Record extracts:

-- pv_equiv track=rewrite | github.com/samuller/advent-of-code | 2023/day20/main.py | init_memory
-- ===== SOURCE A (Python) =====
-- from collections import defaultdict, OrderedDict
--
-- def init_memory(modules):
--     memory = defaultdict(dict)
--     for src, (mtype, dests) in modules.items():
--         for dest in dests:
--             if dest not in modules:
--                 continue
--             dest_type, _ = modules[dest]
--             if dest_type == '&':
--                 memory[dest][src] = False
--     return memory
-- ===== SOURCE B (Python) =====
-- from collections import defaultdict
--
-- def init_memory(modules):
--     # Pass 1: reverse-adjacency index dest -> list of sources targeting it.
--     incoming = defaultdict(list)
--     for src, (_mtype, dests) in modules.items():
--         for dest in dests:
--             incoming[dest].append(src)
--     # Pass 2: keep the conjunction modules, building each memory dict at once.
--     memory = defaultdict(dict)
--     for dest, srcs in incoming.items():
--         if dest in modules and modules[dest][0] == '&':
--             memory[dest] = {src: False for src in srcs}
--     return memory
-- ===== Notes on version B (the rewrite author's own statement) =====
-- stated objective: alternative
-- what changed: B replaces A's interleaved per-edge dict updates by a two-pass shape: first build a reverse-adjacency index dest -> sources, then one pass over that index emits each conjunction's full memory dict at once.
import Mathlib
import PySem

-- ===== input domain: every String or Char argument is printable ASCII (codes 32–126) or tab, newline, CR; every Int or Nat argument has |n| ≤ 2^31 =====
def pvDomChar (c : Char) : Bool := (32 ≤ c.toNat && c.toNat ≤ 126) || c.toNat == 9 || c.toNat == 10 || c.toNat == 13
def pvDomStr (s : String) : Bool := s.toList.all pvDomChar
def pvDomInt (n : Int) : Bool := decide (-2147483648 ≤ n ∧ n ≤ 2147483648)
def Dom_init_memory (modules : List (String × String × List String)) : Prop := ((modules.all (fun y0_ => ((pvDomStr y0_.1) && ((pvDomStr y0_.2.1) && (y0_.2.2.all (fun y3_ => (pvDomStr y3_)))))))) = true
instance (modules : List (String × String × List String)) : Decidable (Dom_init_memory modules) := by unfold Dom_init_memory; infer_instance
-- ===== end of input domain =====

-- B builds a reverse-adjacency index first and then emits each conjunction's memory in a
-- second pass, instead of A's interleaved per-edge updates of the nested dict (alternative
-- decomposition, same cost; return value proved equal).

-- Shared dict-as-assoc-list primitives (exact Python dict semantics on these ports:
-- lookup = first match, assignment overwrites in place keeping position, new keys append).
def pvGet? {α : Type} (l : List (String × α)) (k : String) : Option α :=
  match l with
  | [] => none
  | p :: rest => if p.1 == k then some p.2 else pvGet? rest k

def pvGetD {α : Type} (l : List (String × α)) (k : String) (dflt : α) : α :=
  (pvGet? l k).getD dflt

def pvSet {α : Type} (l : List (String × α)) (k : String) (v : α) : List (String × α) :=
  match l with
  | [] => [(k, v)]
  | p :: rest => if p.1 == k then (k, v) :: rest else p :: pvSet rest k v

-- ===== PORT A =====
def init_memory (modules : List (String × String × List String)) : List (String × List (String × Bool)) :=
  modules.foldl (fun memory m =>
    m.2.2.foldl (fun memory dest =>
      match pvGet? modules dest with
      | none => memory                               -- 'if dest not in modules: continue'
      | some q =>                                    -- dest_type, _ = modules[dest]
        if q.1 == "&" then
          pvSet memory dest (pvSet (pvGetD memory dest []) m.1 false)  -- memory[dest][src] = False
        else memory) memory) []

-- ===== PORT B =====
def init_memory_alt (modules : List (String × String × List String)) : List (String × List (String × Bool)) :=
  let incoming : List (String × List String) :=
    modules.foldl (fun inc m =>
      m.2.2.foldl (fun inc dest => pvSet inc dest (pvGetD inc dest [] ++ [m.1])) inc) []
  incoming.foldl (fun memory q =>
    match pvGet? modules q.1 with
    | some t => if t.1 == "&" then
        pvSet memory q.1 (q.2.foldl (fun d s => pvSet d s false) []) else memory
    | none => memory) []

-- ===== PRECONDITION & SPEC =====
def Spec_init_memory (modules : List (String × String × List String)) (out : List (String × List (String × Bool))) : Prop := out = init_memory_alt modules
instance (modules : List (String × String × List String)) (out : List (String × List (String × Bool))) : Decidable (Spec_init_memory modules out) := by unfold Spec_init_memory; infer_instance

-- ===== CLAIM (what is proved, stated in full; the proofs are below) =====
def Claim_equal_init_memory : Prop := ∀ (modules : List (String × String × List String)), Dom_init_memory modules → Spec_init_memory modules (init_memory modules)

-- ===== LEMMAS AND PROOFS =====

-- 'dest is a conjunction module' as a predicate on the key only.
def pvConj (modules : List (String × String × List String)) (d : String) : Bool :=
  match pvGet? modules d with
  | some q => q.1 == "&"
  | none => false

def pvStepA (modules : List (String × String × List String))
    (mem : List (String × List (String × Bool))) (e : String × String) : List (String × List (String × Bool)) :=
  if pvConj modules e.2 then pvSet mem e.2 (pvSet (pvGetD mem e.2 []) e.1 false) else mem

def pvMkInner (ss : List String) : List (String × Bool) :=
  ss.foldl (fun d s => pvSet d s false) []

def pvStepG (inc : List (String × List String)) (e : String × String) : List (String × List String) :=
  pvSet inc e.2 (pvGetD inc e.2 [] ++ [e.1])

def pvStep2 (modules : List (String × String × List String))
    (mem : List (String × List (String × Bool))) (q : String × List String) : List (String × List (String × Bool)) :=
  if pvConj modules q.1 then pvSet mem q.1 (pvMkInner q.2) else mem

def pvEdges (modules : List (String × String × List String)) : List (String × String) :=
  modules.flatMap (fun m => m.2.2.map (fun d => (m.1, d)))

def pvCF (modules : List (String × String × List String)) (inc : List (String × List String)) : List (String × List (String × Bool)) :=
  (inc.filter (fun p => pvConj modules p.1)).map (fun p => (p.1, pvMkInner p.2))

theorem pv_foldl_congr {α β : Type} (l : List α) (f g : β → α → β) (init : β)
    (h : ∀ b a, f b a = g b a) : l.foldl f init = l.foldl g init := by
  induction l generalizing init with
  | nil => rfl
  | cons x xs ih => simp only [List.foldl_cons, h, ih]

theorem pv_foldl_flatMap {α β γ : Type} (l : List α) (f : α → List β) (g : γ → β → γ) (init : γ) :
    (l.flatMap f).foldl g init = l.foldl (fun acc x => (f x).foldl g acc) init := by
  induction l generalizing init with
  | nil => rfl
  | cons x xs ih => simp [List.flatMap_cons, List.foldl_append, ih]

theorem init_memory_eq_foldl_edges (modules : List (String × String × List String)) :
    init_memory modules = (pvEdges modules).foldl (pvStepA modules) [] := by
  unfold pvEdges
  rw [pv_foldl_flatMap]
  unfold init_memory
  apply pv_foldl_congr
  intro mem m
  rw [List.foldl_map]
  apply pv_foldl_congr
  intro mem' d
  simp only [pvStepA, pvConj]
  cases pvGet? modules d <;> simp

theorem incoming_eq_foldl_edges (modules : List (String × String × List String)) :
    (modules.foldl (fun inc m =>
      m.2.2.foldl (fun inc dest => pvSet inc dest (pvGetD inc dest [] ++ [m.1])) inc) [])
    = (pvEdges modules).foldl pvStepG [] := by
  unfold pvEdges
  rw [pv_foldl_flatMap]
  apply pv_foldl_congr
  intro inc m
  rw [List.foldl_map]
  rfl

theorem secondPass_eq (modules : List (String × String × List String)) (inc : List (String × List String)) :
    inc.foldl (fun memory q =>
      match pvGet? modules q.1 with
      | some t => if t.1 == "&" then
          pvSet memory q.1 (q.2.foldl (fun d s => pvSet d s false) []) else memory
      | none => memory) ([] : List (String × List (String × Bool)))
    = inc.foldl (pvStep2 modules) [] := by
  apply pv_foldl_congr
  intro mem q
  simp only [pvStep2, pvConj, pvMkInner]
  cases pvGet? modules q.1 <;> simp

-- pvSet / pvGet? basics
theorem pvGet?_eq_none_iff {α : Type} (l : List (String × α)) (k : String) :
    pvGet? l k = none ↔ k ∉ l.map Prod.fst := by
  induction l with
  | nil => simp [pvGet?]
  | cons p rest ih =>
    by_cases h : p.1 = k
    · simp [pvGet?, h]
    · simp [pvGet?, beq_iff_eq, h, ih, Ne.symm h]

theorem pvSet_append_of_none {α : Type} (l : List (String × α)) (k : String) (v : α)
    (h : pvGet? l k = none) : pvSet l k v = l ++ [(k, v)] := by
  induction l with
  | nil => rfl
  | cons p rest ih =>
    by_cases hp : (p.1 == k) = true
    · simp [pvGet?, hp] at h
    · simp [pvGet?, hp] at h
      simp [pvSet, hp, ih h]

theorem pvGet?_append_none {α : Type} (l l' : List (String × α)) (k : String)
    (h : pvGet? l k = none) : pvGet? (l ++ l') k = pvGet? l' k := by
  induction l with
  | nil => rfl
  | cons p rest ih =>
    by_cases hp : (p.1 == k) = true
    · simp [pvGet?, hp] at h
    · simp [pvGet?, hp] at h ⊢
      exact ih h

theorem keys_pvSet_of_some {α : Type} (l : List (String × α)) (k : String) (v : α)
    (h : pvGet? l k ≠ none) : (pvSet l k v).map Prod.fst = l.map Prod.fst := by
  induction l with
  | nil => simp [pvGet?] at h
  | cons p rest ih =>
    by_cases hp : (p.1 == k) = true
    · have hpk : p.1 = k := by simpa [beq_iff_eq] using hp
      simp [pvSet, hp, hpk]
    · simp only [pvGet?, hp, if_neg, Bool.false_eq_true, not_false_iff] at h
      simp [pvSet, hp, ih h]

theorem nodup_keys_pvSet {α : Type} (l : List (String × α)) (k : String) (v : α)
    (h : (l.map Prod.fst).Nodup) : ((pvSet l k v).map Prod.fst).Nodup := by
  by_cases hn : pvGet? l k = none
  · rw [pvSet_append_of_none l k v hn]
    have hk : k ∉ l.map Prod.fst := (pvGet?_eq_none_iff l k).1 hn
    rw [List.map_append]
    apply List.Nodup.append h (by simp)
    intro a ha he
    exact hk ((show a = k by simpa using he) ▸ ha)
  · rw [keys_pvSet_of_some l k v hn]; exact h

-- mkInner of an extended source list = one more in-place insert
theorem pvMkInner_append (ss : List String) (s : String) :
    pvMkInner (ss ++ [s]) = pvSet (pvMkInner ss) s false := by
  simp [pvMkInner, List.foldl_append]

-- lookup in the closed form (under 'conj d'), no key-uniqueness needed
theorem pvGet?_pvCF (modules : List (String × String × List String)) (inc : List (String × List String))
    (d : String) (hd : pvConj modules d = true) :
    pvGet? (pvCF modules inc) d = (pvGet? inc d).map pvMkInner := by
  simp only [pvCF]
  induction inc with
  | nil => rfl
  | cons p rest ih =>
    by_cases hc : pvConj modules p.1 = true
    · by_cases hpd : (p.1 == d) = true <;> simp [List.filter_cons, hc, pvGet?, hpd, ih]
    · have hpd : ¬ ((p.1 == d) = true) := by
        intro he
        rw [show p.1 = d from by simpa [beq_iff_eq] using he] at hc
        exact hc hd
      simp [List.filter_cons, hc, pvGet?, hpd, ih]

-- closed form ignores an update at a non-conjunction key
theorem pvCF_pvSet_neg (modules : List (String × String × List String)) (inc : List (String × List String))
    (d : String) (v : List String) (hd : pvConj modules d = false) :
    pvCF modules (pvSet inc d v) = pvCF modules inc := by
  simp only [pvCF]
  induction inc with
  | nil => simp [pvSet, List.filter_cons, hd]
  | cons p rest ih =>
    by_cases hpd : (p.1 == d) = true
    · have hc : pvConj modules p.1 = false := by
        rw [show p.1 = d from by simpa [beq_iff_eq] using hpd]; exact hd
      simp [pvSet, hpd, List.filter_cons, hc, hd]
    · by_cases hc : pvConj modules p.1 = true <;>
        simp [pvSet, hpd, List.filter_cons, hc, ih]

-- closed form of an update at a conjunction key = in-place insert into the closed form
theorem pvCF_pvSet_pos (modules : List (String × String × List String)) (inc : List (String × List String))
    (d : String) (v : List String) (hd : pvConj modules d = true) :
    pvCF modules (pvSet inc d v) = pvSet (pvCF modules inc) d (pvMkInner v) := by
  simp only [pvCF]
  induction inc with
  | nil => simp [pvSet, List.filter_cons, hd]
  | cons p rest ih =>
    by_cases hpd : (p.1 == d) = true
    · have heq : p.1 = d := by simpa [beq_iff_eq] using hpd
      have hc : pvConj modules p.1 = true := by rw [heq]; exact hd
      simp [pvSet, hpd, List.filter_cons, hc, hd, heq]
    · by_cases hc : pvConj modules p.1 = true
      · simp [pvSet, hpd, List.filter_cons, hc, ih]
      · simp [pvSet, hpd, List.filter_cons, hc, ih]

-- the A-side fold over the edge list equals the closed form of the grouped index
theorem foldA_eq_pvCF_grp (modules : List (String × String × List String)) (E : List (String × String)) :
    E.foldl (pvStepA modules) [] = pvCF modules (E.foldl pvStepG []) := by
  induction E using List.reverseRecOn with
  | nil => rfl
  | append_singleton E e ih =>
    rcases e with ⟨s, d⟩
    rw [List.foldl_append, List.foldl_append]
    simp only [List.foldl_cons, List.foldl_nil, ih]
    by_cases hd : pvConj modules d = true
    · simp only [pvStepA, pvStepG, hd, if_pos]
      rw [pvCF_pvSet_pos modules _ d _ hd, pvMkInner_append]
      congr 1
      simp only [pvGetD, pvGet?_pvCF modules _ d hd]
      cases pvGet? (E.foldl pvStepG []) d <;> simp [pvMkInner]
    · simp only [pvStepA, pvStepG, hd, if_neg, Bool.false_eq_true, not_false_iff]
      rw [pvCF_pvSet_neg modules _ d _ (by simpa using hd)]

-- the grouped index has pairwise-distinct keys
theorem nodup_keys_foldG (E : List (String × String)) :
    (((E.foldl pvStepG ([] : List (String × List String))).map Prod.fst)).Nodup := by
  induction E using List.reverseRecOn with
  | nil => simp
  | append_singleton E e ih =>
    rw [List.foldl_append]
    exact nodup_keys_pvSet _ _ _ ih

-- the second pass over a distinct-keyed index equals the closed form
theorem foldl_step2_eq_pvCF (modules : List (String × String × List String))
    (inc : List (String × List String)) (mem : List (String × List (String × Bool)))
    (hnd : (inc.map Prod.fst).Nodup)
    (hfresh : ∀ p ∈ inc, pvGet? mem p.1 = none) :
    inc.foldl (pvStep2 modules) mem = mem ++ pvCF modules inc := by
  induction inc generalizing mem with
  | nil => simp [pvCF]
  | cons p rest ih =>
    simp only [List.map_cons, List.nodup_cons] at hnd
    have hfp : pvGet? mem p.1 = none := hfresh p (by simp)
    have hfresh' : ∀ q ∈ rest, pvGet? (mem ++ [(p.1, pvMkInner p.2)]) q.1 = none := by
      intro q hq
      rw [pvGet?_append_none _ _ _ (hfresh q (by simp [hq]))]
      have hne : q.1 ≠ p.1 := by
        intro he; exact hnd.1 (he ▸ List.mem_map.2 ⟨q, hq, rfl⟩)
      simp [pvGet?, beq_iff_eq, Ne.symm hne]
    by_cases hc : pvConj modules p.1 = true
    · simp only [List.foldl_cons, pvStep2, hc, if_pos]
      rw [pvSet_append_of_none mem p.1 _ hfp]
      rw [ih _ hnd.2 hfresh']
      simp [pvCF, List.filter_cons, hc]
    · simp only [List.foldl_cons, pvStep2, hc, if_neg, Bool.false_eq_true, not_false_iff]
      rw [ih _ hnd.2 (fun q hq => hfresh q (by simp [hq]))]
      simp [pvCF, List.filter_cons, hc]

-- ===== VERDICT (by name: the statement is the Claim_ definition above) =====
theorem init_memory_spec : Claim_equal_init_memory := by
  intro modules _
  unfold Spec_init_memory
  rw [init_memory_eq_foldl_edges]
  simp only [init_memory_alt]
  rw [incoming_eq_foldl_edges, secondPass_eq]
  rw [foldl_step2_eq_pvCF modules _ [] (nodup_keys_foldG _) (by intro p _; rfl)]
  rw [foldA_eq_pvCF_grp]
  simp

Your task: Output the lines above between the one holding "-- ===== LEMMAS" and the one holding "def pvStepA (modules", inclusive, with nothing before or after them.

Result of this task:
-- ===== LEMMAS AND PROOFS =====

-- 'dest is a conjunction module' as a predicate on the key only.
def pvConj (modules : List (String × String × List String)) (d : String) : Bool :=
  match pvGet? modules d with
  | some q => q.1 == "&"
  | none => false

def pvStepA (modules : List (String × String × List String))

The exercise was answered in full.